-- pv_equiv track=rewrite | github.com/BAC-bac/Hurrican-Analysis-Project | Hurricane.Code.py | most_affected_areas
-- ===== SOURCE A (Python) =====
-- def most_affected_areas(count_affected):
--   most_affected = {}
--   count = 0
--   for key, value in count_affected.items():
--     if value > count:
--       most_affected[key] = value
--       count = value
--   return most_affected
-- ===== SOURCE B (Python) =====
-- def most_affected_areas(count_affected):
--     items = list(count_affected.items())
--     prefix = [0]
--     for _, v in items:
--         prefix.append(max(prefix[-1], v))
--     return {k: v for (k, v), m in zip(items, prefix) if v > m}
-- ===== Notes on version B (the rewrite author's own statement) =====
-- stated objective: alternative
-- what changed: Replaces the single stateful scan (dict + running count updated in the loop) by a two-phase decomposition: first build a prefix-maxima table seeded with 0, then filter the items against it with a comprehension.
import Mathlib
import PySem

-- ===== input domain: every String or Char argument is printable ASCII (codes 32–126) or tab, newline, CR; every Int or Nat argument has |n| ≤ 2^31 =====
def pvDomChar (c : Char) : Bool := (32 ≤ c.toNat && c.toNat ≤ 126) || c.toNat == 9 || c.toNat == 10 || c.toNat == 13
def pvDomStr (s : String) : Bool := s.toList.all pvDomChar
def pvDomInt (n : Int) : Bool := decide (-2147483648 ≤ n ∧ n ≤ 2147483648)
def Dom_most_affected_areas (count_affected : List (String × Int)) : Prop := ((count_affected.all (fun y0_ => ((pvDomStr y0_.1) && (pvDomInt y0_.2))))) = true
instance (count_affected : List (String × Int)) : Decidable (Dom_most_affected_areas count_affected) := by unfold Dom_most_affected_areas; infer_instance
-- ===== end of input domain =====

-- B replaces A's single stateful scan by "build a prefix-maxima table, then filter against it" (objective: alternative decomposition, same cost).

-- ===== PORT A =====
-- state = (most_affected dict, count); one pass, keep value iff value > count, then count := value
def most_affected_areas (count_affected : List (String × Int)) : List (String × Int) :=
  (count_affected.foldl
    (fun (st : PySem.Dict String Int × Int) kv =>
      if st.2 < kv.2 then (st.1.insert kv.1 kv.2, kv.2) else st)
    ((PySem.Dict.empty : PySem.Dict String Int), (0 : Int))).1.items

-- ===== PORT B =====
-- prefix-maxima table seeded with 0; prefix[-1] is exact as getLastD 0 since the list is never empty
def pvPrefixMax (count_affected : List (String × Int)) : List Int :=
  count_affected.foldl (fun p kv => p ++ [max (p.getLastD 0) kv.2]) [(0 : Int)]

def most_affected_areas_alt (count_affected : List (String × Int)) : List (String × Int) :=
  (((count_affected.zip (pvPrefixMax count_affected)).filter (fun x => x.2 < x.1.2)).foldl
    (fun (d : PySem.Dict String Int) x => d.insert x.1.1 x.1.2)
    (PySem.Dict.empty : PySem.Dict String Int)).items

-- ===== PRECONDITION & SPEC =====
def Spec_most_affected_areas (count_affected : List (String × Int)) (out : List (String × Int)) : Prop := out = most_affected_areas_alt count_affected
instance (count_affected : List (String × Int)) (out : List (String × Int)) : Decidable (Spec_most_affected_areas count_affected out) := by unfold Spec_most_affected_areas; infer_instance

-- ===== CLAIM (what is proved, stated in full; the proofs are below) =====
def Claim_equal_most_affected_areas : Prop := ∀ (count_affected : List (String × Int)), Dom_most_affected_areas count_affected → Spec_most_affected_areas count_affected (most_affected_areas count_affected)

-- ===== LEMMAS AND PROOFS =====

/-- Recursive characterisation of the prefix-maxima table starting at running max `c`. -/
def pvScan (c : Int) : List (String × Int) → List Int
  | [] => [c]
  | kv :: t => c :: pvScan (max c kv.2) t

theorem pv_dropLast_getLastD {p : List Int} (hp : p ≠ []) :
    p.dropLast ++ [p.getLastD 0] = p := by
  cases p with
  | nil => exact absurd rfl hp
  | cons a t =>
      simp [List.getLastD_eq_getLast?, List.getLast?_eq_some_getLast (List.cons_ne_nil a t),
        List.dropLast_append_getLast (List.cons_ne_nil a t)]

theorem pvScan_foldl (l : List (String × Int)) : ∀ (p : List Int), p ≠ [] →
    l.foldl (fun p kv => p ++ [max (p.getLastD 0) kv.2]) p
      = p.dropLast ++ pvScan (p.getLastD 0) l := by
  induction l with
  | nil =>
      intro p hp
      simpa [pvScan] using (pv_dropLast_getLastD hp).symm
  | cons kv t ih =>
      intro p hp
      have h1 : (p ++ [max (p.getLastD 0) kv.2]).getLastD 0 = max (p.getLastD 0) kv.2 := by
        simp
      have h2 : (p ++ [max (p.getLastD 0) kv.2]).dropLast = p := by
        simp
      calc (kv :: t).foldl (fun p kv => p ++ [max (p.getLastD 0) kv.2]) p
          = t.foldl (fun p kv => p ++ [max (p.getLastD 0) kv.2]) (p ++ [max (p.getLastD 0) kv.2]) := rfl
        _ = (p ++ [max (p.getLastD 0) kv.2]).dropLast
              ++ pvScan ((p ++ [max (p.getLastD 0) kv.2]).getLastD 0) t := ih _ (by simp)
        _ = p ++ pvScan (max (p.getLastD 0) kv.2) t := by rw [h1, h2]
        _ = p.dropLast ++ pvScan (p.getLastD 0) (kv :: t) := by
              rw [pvScan, show p.dropLast ++ p.getLastD 0 :: pvScan (max (p.getLastD 0) kv.2) t
                  = (p.dropLast ++ [p.getLastD 0]) ++ pvScan (max (p.getLastD 0) kv.2) t by simp,
                pv_dropLast_getLastD hp]

theorem pvPrefixMax_eq_scan (l : List (String × Int)) : pvPrefixMax l = pvScan 0 l := by
  simpa [pvPrefixMax] using pvScan_foldl l [(0 : Int)] (by simp)

theorem pv_main (l : List (String × Int)) : ∀ (d : PySem.Dict String Int) (c : Int),
    (l.foldl (fun (st : PySem.Dict String Int × Int) kv =>
        if st.2 < kv.2 then (st.1.insert kv.1 kv.2, kv.2) else st) (d, c)).1
      = ((l.zip (pvScan c l)).filter (fun x => x.2 < x.1.2)).foldl
          (fun (d : PySem.Dict String Int) x => d.insert x.1.1 x.1.2) d := by
  induction l with
  | nil => intro d c; simp [pvScan]
  | cons kv t ih =>
      intro d c
      by_cases h : c < kv.2
      · have hmax : max c kv.2 = kv.2 := max_eq_right (le_of_lt h)
        simp [pvScan, h, hmax, ih]
      · have hmax : max c kv.2 = c := max_eq_left (not_lt.mp h)
        simp [pvScan, h, hmax, ih]

-- ===== VERDICT (by name: the statement is the Claim_ definition above) =====
theorem most_affected_areas_spec : Claim_equal_most_affected_areas := by
  intro ca _
  unfold Spec_most_affected_areas most_affected_areas most_affected_areas_alt
  rw [pvPrefixMax_eq_scan, pv_main]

++++++

* _Assignment_: When the entries above show the word "filter" in a line, copy that line out.

* _Solution for this problem_:
-- what changed: Replaces the single stateful scan (dict + running count updated in the loop) by a two-phase decomposition: first build a prefix-maxima table seeded with 0, then filter the items against it with a comprehension.
-- B replaces A's single stateful scan by "build a prefix-maxima table, then filter against it" (objective: alternative decomposition, same cost).
  (((count_affected.zip (pvPrefixMax count_affected)).filter (fun x => x.2 < x.1.2)).foldl
      = ((l.zip (pvScan c l)).filter (fun x => x.2 < x.1.2)).foldl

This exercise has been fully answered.